As expressed by the BRG's Business Rule Manifesto in 2003, this architectural vision requires seeing that each business rule is fundamentally "a first-class citizen of the requirements world." The Manifesto also said this: "Rules define the boundary between acceptable and unacceptable business activity." If you want dynamic processes, you must know exactly where that boundary lies, and how to respond to incursions in real time. By the way, the Manifesto is a great, short (2-page) read, so I encourage you to have a look on www.BusinessRulesGroup.org. (If English is not your first language it's in about a dozen other languages too.)

Is that as smart as processes can get? Not yet. One would hope that over time, the rules for assigning appropriate agents would become well enough understood that they could be captured and made available to the system. Then when a fault occurs, a decision service could be called upon by the system to assign an agent automatically. At that point, this whole bit of knowledge work can be tucked very neatly under the covers.

A business rules architecture is therefore unsurpassed for what is often called incremental design. What's being designed or captured, however, is real business know-how, not just better GUIs or dialogs. The Manifesto says it this way: "An effective system can be based on a small number of rules. Additional, more discriminating rules can be subsequently added, so that over time the system becomes smarter." That's exactly what you need for knowledge retention, as well as to move pragmatically toward the knowledge economy.

Smarter and Smarter Workers

What I have to say next might surprise you. So far we've been talking about business systems from an architectural point of view; now let's talk about them from a service point of view. As we think about today's business challenges, what role should business systems play?

First let's talk about some people-challenges facing your business.

Time shock. As the rate of change accelerates, workers are constantly thrust into new roles and responsibilities. They must be guided through unfamiliar procedures or business know-how as thoroughly and as efficiently as possible. The business pays a price, either directly or indirectly, if getting the workers up to speed is too slow (or too painful). Time shock is like culture shock - very disorienting if you're not prepared for rapid immersion.

Training. The flip side of time shock is training - how to get workers up to speed. Training is expensive and time-consuming. Yet as the rate of change accelerates, more and more (re)training is required. Where do you turn for solutions?
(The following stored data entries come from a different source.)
-- pv_equiv track=rewrite | github.com/gouravshaw2014/Automaton-Tools | CCA/cca__1.py | convert
-- ===== SOURCE A (Python) =====
-- from collections import defaultdict
--
-- def convert(T):
--     '''
--     Convert to CCA_T format for optimaized selction of next states
--         {('q0', 'a'): ((('=', 0), '+1', {'q1', 'q0'}), (('=', 1), '0', {'q1'})),
--         ('q0', 'b'): ((('>=', 0), '0', {'q0'}), (('>=', 0), '0', {'q1'})),
--         ('q1', 'a'): ((('>=', 0), '0', {'q1'}),),
--         ('q1', 'b'): ((('>=', 0), '0', {'q1'}),)}
--
--     '''
--     # CCA_T = {}
--     # for q, a, cond, inst, next_states in T:
--     #     key = (q, a)
--     #     val = (cond, inst, tuple(sorted(next_states)))  # convert set to sorted tuple
--     #     if key not in CCA_T:
--     #         CCA_T[key] = set()
--     #     CCA_T[key].add(val)
--     # return CCA_T
--     temp = defaultdict(set)
--
--     # Merge transitions with same (state, symbol, condition, instruction)
--     for state, symbol, condition, instruction, next_states in T:
--         key = (state, symbol, condition, instruction)
--         temp[key].update(next_states)
--
--     # Convert to final CCA_T format
--     grouped = defaultdict(list)
--     for (state, symbol, condition, instruction), next_states in temp.items():
--         grouped[(state, symbol)].append((condition, instruction, next_states))
--
--     # Convert lists to tuples for consistency
--     for key in grouped:
--         grouped[key] = tuple(grouped[key])
--
--     return dict(grouped)
-- ===== SOURCE B (Python) =====
-- def convert(T):
--     # Dict-free nested-scan regrouping: list the distinct (state,symbol) keys in
--     # first-appearance order, then for each key scan its group, list its distinct
--     # (condition,instruction) pairs, and union the next-state sets by a filtered scan.
--     keys = []
--     for t in T:
--         k = (t[0], t[1])
--         if k not in keys:
--             keys.append(k)
--     out = {}
--     for k in keys:
--         group = [t for t in T if (t[0], t[1]) == k]
--         pairs = []
--         for t in group:
--             ci = (t[2], t[3])
--             if ci not in pairs:
--                 pairs.append(ci)
--         entries = []
--         for cond, inst in pairs:
--             merged = set()
--             for t in group:
--                 if (t[2], t[3]) == (cond, inst):
--                     merged.update(t[4])
--             entries.append((cond, inst, merged))
--         out[k] = tuple(entries)
--     return out
-- ===== Notes on version B (the rewrite author's own statement) =====
-- stated objective: alternative
-- what changed: Replaces A's two hash-dict grouping passes (defaultdict merge by 4-tuple key, then regroup by (state,symbol)) with a dict-free brute-force scheme: dedup the (state,symbol) keys in first-appearance order, then for each key re-scan the list, dedup its (condition,instruction) pairs, and union next-state sets by filtered scans.
import Mathlib
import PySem

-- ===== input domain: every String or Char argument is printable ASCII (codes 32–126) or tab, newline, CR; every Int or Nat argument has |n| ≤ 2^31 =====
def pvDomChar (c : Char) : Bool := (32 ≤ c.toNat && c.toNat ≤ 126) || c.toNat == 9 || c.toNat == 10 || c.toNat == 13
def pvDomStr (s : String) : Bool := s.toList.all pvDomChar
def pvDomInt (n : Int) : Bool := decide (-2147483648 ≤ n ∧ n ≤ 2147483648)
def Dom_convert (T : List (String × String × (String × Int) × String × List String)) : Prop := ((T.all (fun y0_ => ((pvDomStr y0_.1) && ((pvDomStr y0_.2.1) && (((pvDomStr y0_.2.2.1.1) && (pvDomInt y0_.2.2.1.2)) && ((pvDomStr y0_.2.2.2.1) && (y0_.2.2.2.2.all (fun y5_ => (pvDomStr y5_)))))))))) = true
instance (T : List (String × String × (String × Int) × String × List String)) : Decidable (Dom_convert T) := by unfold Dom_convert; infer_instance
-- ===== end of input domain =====

-- B replaces A's two hash-dict grouping passes with a dict-free nested-scan regrouping
-- (dedup keys in first-appearance order, then filtered scans per key); alternative decomposition, not faster.


-- ===== PORT A =====
-- temp = defaultdict(set) merged by the 4-tuple key; grouped = defaultdict(list) regrouped by (state, symbol).
def convert (T : List (String × String × (String × Int) × String × List String)) : List (String × String × List ((String × Int) × String × List String)) :=
  let temp : PySem.Dict (String × String × (String × Int) × String) (PySem.Set String) :=
    T.foldl (fun d t =>
      d.modify (t.1, t.2.1, t.2.2.1, t.2.2.2.1) PySem.Set.empty
        (fun s => PySem.Set.update s t.2.2.2.2)) PySem.Dict.empty
  let grouped : PySem.Dict (String × String) (List ((String × Int) × String × List String)) :=
    temp.items.foldl (fun g p =>
      g.modify (p.1.1, p.1.2.1) [] (fun l => l ++ [(p.1.2.2.1, p.1.2.2.2, p.2)])) PySem.Dict.empty
  grouped.items.map (fun p => (p.1.1, p.1.2, p.2))

-- ===== PORT B =====
-- dict-free: keys = first-appearance dedup of (state,symbol) ('if k not in keys: append' = Set.ofList);
-- per key, group = filtered scan of T; pairs = dedup of (cond,inst) in the group; per pair, a
-- filtered scan of the group folding set.update over the matching next-state lists.
def convert_alt (T : List (String × String × (String × Int) × String × List String)) : List (String × String × List ((String × Int) × String × List String)) :=
  let keys : PySem.Set (String × String) := PySem.Set.ofList (T.map (fun t => (t.1, t.2.1)))
  keys.map (fun k =>
    let group := T.filter (fun t => (t.1, t.2.1) == k)
    let pairs : PySem.Set ((String × Int) × String) :=
      PySem.Set.ofList (group.map (fun t => (t.2.2.1, t.2.2.2.1)))
    (k.1, k.2, pairs.map (fun ci =>
      (ci.1, ci.2,
        (group.filter (fun t => (t.2.2.1, t.2.2.2.1) == ci)).foldl
          (fun s t => PySem.Set.update s t.2.2.2.2) PySem.Set.empty))))

-- ===== PRECONDITION & SPEC =====
def Spec_convert (T : List (String × String × (String × Int) × String × List String)) (out : List (String × String × List ((String × Int) × String × List String))) : Prop := out = convert_alt T
instance (T : List (String × String × (String × Int) × String × List String)) (out : List (String × String × List ((String × Int) × String × List String))) : Decidable (Spec_convert T out) := by
  unfold Spec_convert
  letI : DecidableEq ((String × Int) × String × List String) := inferInstance
  letI : DecidableEq (String × String × List ((String × Int) × String × List String)) := inferInstance
  infer_instance

-- ===== CLAIM (what is proved, stated in full; the proofs are below) =====
def Claim_equal_convert : Prop := ∀ (T : List (String × String × (String × Int) × String × List String)), Dom_convert T → Spec_convert T (convert T)

-- ===== LEMMAS AND PROOFS =====

-- set(xs) commutes with filtering (first-occurrence order is preserved by a pointwise filter).
theorem pvOfList_filter {α : Type} [BEq α] [LawfulBEq α] (p : α → Bool) (xs : List α) :
    (PySem.Set.ofList xs).filter p = PySem.Set.ofList (xs.filter p) := by
  induction xs using List.reverseRecOn with
  | nil => rfl
  | append_singleton xs x ih =>
    rw [PySem.Set.ofList_append_singleton, List.filter_append]
    by_cases hp : p x = true
    · rw [List.filter_cons_of_pos hp, List.filter_nil]
      by_cases hx : x ∈ xs
      · rw [PySem.Set.add_of_mem ((PySem.Set.mem_ofList _ _).mpr hx),
          PySem.Set.ofList_append_singleton,
          PySem.Set.add_of_mem ((PySem.Set.mem_ofList _ _).mpr (List.mem_filter.mpr ⟨hx, hp⟩)), ih]
      · rw [PySem.Set.add_of_not_mem (fun h => hx ((PySem.Set.mem_ofList _ _).mp h)),
          List.filter_append, List.filter_cons_of_pos hp, List.filter_nil, ih,
          PySem.Set.ofList_append_singleton,
          PySem.Set.add_of_not_mem (fun h => hx (List.mem_of_mem_filter ((PySem.Set.mem_ofList _ _).mp h)))]
    · rw [List.filter_cons_of_neg hp, List.filter_nil, List.append_nil]
      by_cases hx : x ∈ xs
      · rw [PySem.Set.add_of_mem ((PySem.Set.mem_ofList _ _).mpr hx), ih]
      · rw [PySem.Set.add_of_not_mem (fun h => hx ((PySem.Set.mem_ofList _ _).mp h)),
          List.filter_append, List.filter_cons_of_neg hp, List.filter_nil, List.append_nil, ih]

-- set(map g xs) = map g (set(xs)) for injective g.
theorem pvOfList_map_inj {α β : Type} [BEq α] [LawfulBEq α] [BEq β] [LawfulBEq β]
    (g : α → β) (hg : Function.Injective g) (xs : List α) :
    PySem.Set.ofList (xs.map g) = (PySem.Set.ofList xs).map g := by
  induction xs using List.reverseRecOn with
  | nil => rfl
  | append_singleton xs x ih =>
    rw [List.map_append, List.map_singleton, PySem.Set.ofList_append_singleton,
      PySem.Set.ofList_append_singleton, ih]
    by_cases hx : x ∈ xs
    · rw [PySem.Set.add_of_mem ((PySem.Set.mem_ofList _ _).mpr hx),
        PySem.Set.add_of_mem (List.mem_map_of_mem ((PySem.Set.mem_ofList _ _).mpr hx))]
    · have hgx : g x ∉ (PySem.Set.ofList xs).map g := by
        intro h
        obtain ⟨a, ha, hax⟩ := List.mem_map.mp h
        exact hx ((PySem.Set.mem_ofList _ _).mp (hg hax ▸ ha))
      rw [PySem.Set.add_of_not_mem (fun h => hx ((PySem.Set.mem_ofList _ _).mp h)),
        PySem.Set.add_of_not_mem hgx, List.map_append, List.map_singleton]

-- set(map g (set xs)) = set(map g xs): dedup of the image of a dedup.
theorem pvOfList_map_ofList {α β : Type} [BEq α] [LawfulBEq α] [BEq β] [LawfulBEq β]
    (g : α → β) (xs : List α) :
    PySem.Set.ofList ((PySem.Set.ofList xs).map g) = PySem.Set.ofList (xs.map g) := by
  induction xs using List.reverseRecOn with
  | nil => rfl
  | append_singleton xs x ih =>
    rw [PySem.Set.ofList_append_singleton, List.map_append, List.map_singleton,
      PySem.Set.ofList_append_singleton]
    by_cases hx : x ∈ xs
    · rw [PySem.Set.add_of_mem ((PySem.Set.mem_ofList _ _).mpr hx), ih,
        PySem.Set.add_of_mem ((PySem.Set.mem_ofList _ _).mpr (List.mem_map_of_mem (f := g) hx))]
    · rw [PySem.Set.add_of_not_mem (fun h => hx ((PySem.Set.mem_ofList _ _).mp h)),
        List.map_append, List.map_singleton, PySem.Set.ofList_append_singleton, ih]

-- A's defaultdict merge loop, characterised as first-appearance keys with the fold of each key's fibre.
theorem pvGroupFold {κ β ν : Type} [BEq κ] [LawfulBEq κ] [DecidableEq κ]
    (key : β → κ) (d0 : ν) (f : ν → β → ν) (L : List β) :
    (L.foldl (fun d t => PySem.Dict.modify d (key t) d0 (fun v => f v t)) PySem.Dict.empty).items
      = (PySem.Set.ofList (L.map key)).map
          (fun k => (k, (L.filter (fun t => key t == k)).foldl f d0)) := by
  induction L using List.reverseRecOn with
  | nil => rfl
  | append_singleton L t ih =>
    rw [List.foldl_append, List.foldl_cons, List.foldl_nil]
    set D := L.foldl (fun d t => PySem.Dict.modify d (key t) d0 (fun v => f v t)) PySem.Dict.empty with hD
    have hkeys : D.keys = PySem.Set.ofList (L.map key) := by
      show D.items.map Prod.fst = _
      rw [ih, List.map_map]
      simp [Function.comp_def]
    have hnd : D.keys.Nodup := by rw [hkeys]; exact PySem.Set.nodup_ofList _
    have hmod : D.modify (key t) d0 (fun v => f v t) = D.insert (key t) (f (D.getD (key t) d0) t) := rfl
    rw [hmod, List.map_append, List.map_singleton, PySem.Set.ofList_append_singleton]
    by_cases hmem : key t ∈ L.map key
    · have hc : D.contains (key t) = true := by
        rw [PySem.Dict.contains_iff_mem_keys, hkeys]
        exact (PySem.Set.mem_ofList _ _).mpr hmem
      have hval : D.getD (key t) d0 = (L.filter (fun s => key s == key t)).foldl f d0 := by
        refine PySem.Dict.getD_of_mem_items D ?_ hnd d0
        rw [ih]
        exact List.mem_map_of_mem ((PySem.Set.mem_ofList _ _).mpr hmem)
      rw [PySem.Dict.items_insert_of_contains D _ hc, ih, hval,
        PySem.Set.add_of_mem ((PySem.Set.mem_ofList _ _).mpr hmem), List.map_map]
      refine List.map_congr_left (fun k _ => ?_)
      by_cases hk : k = key t
      · subst hk
        simp [List.filter_append, List.foldl_append]
      · have hne : (key t == k) = false := beq_eq_false_iff_ne.mpr (Ne.symm hk)
        have hne' : (k == key t) = false := beq_eq_false_iff_ne.mpr hk
        simp [List.filter_append, hne, hk]
    · have hc : D.contains (key t) = false := by
        rw [PySem.Dict.contains_eq_decide_mem_keys, hkeys]
        simp only [decide_eq_false_iff_not]
        exact fun h => hmem ((PySem.Set.mem_ofList _ _).mp h)
      have hval : D.getD (key t) d0 = d0 := PySem.Dict.getD_of_not_contains D d0 hc
      have hfilt : L.filter (fun s => key s == key t) = [] := by
        refine List.filter_eq_nil_iff.mpr (fun s hs => ?_)
        simp only [Bool.not_eq_true, beq_eq_false_iff_ne]
        exact fun h => hmem (h ▸ List.mem_map_of_mem hs)
      rw [PySem.Dict.items_insert_of_not_contains D _ hc, ih, hval,
        PySem.Set.add_of_not_mem (fun h => hmem ((PySem.Set.mem_ofList _ _).mp h)),
        List.map_append, List.map_singleton]
      congr 1
      · refine List.map_congr_left (fun k hk => ?_)
        have hne : (key t == k) = false := by
          refine beq_eq_false_iff_ne.mpr (fun h => hmem ?_)
          exact h ▸ ((PySem.Set.mem_ofList _ _).mp hk)
        simp [List.filter_append, hne]
      · simp [List.filter_append, hfilt]

theorem pvA_eq_B (T : List (String × String × (String × Int) × String × List String)) :
    convert T = convert_alt T := by
  simp only [convert, convert_alt, pvGroupFold, List.map_map, List.filter_map, List.foldl_map,
    pvOfList_filter, PySem.List.foldl_append_singleton_eq_map, List.nil_append,
    pvOfList_map_ofList, Function.comp_def]
  refine List.map_congr_left (fun k _ => ?_)
  refine congrArg (fun l => (k.1, k.2, l)) ?_
  have hmapk4 : (T.filter (fun t => (t.1, t.2.1) == k)).map (fun t => (t.1, t.2.1, t.2.2.1, t.2.2.2.1))
      = ((T.filter (fun t => (t.1, t.2.1) == k)).map (fun t => (t.2.2.1, t.2.2.2.1))).map
          (fun ci => (k.1, k.2, ci.1, ci.2)) := by
    rw [List.map_map]
    refine List.map_congr_left (fun t ht => ?_)
    have h2 : (t.1, t.2.1) = k :=
      eq_of_beq (List.of_mem_filter (p := fun t : String × String × (String × Int) × String × List String => (t.1, t.2.1) == k) ht)
    rw [← h2]
    rfl
  have hembinj : Function.Injective (fun ci : (String × Int) × String => (k.1, k.2, ci.1, ci.2)) := by
    intro a b h
    simp only [Prod.mk.injEq, true_and] at h
    exact Prod.ext_iff.mpr h
  rw [hmapk4, pvOfList_map_inj _ hembinj, List.map_map]
  refine List.map_congr_left (fun ci _ => ?_)
  have hfilt : T.filter (fun t => ((t.1, t.2.1, t.2.2.1, t.2.2.2.1) : String × String × (String × Int) × String) == (k.1, k.2, ci.1, ci.2))
      = (T.filter (fun t => (t.1, t.2.1) == k)).filter (fun t => (t.2.2.1, t.2.2.2.1) == ci) := by
    rw [List.filter_filter]
    refine List.filter_congr (fun t _ => ?_)
    rw [Bool.eq_iff_iff]
    simp only [beq_iff_eq, Bool.and_eq_true, Prod.ext_iff]
    tauto
  simp only [Function.comp_apply, hfilt]

-- ===== VERDICT (by name: the statement is the Claim_ definition above) =====
theorem convert_spec : Claim_equal_convert := by
  intro T _
  show convert T = convert_alt T
  exact pvA_eq_B T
A foremost cause of time shock for business workers is rapid change in the rules. At any given time, workers might be found at virtually any stage of time shock. Sometimes, you might find them completely up-to-speed, other times completely lost. Most of the time, they are probably somewhere in between. That poses a big challenge with respect to training.

The only approach to training that will truly scale is on-the-job self-training. That requires smart processes, ones coordinated with rules so that pinpoint know-how can be put right in front of actors in real time as the need arises - that is, right at the points of knowledge.

Where do you find these points of knowledge? You find them at the fault lines, at the points in processes where business rules need to be evaluated in real time.

What guidance message should be returned to a user when a fault is detected? As earlier, the message should succinctly express a business rule. What that means, in effect, is that the relevant portion of the company's know-how is 'read' to the actor on-line, right as the actor bumps up against the rules.

So the big idea here is simply that business systems must become knowledge companions for the business actors of the knowledge economy. After all, isn't making people smarter the whole point of knowledge?!

Footnotes:
1. Portions of this material is extracted from Business Rule Concepts (3rd edition), chapter 10, 3rd quarter, 2009.